**WORK ITEM:** The listing below holds a line with "have hPp₀ : (P" and a line with "have hP1 : 1 ≤ P := by omega". Reproduce those two lines exactly, plus everything between them.

**DATA:**
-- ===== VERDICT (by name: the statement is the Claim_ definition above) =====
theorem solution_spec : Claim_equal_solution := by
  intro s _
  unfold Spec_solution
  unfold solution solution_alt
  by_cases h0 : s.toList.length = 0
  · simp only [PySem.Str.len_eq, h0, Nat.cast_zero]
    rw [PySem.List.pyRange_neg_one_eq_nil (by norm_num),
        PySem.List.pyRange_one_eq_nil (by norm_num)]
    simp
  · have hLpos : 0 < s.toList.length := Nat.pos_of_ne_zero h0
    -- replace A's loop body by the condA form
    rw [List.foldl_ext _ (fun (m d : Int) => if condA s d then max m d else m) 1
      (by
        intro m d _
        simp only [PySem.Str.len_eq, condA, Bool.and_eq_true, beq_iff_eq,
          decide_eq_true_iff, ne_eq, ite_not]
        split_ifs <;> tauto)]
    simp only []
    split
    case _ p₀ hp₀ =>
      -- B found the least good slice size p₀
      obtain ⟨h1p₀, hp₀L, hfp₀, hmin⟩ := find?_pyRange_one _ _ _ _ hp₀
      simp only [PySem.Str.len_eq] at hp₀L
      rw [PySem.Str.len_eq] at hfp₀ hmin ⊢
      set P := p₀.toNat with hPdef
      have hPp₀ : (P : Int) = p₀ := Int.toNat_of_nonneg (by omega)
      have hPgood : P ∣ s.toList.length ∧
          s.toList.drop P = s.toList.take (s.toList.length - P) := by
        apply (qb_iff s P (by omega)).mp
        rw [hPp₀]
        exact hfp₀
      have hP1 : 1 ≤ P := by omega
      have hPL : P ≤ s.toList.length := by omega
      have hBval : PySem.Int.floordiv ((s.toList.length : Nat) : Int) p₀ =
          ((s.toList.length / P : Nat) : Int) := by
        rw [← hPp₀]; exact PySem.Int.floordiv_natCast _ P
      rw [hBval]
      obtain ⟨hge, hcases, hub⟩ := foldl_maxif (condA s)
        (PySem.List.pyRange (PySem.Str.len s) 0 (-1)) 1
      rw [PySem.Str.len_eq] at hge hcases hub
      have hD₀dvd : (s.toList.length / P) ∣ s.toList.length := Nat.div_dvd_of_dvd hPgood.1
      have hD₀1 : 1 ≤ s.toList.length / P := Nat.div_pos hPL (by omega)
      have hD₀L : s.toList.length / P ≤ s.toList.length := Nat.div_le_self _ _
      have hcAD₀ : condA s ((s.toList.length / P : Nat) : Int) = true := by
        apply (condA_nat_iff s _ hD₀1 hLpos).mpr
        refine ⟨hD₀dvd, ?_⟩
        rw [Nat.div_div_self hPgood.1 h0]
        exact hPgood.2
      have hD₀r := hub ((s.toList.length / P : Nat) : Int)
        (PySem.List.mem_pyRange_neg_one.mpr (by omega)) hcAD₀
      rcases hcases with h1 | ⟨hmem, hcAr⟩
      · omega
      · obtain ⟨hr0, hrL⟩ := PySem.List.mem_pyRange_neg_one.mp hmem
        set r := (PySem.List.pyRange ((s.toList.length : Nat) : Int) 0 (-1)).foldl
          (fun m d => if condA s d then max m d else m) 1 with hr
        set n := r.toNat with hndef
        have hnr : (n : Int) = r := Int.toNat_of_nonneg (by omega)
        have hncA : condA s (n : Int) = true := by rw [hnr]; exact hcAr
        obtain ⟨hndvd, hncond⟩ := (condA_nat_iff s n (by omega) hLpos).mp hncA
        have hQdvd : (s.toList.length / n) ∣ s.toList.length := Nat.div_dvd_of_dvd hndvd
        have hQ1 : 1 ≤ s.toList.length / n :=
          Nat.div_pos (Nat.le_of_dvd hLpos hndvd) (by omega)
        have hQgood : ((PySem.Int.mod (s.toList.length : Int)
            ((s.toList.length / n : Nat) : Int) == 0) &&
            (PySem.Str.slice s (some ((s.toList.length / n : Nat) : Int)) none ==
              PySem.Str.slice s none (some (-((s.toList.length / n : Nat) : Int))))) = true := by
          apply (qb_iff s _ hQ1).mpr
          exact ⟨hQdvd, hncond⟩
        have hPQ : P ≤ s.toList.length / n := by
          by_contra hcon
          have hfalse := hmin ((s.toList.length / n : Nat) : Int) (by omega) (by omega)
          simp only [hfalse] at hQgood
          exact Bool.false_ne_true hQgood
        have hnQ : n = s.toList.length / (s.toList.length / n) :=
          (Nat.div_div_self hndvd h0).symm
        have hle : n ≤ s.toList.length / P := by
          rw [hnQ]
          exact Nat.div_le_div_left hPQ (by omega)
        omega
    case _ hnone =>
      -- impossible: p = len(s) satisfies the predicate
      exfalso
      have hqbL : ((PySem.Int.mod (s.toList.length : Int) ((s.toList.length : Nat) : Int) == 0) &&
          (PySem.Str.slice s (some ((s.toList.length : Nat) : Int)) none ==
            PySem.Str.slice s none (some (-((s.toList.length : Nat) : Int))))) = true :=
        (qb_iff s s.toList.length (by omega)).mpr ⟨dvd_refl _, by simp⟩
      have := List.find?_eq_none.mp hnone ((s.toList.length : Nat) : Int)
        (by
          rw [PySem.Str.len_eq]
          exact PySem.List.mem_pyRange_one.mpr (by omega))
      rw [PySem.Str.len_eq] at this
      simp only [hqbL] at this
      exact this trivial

**REPLY TO THE EXERCISE:**
      have hPp₀ : (P : Int) = p₀ := Int.toNat_of_nonneg (by omega)
      have hPgood : P ∣ s.toList.length ∧
          s.toList.drop P = s.toList.take (s.toList.length - P) := by
        apply (qb_iff s P (by omega)).mp
        rw [hPp₀]
        exact hfp₀
      have hP1 : 1 ≤ P := by omega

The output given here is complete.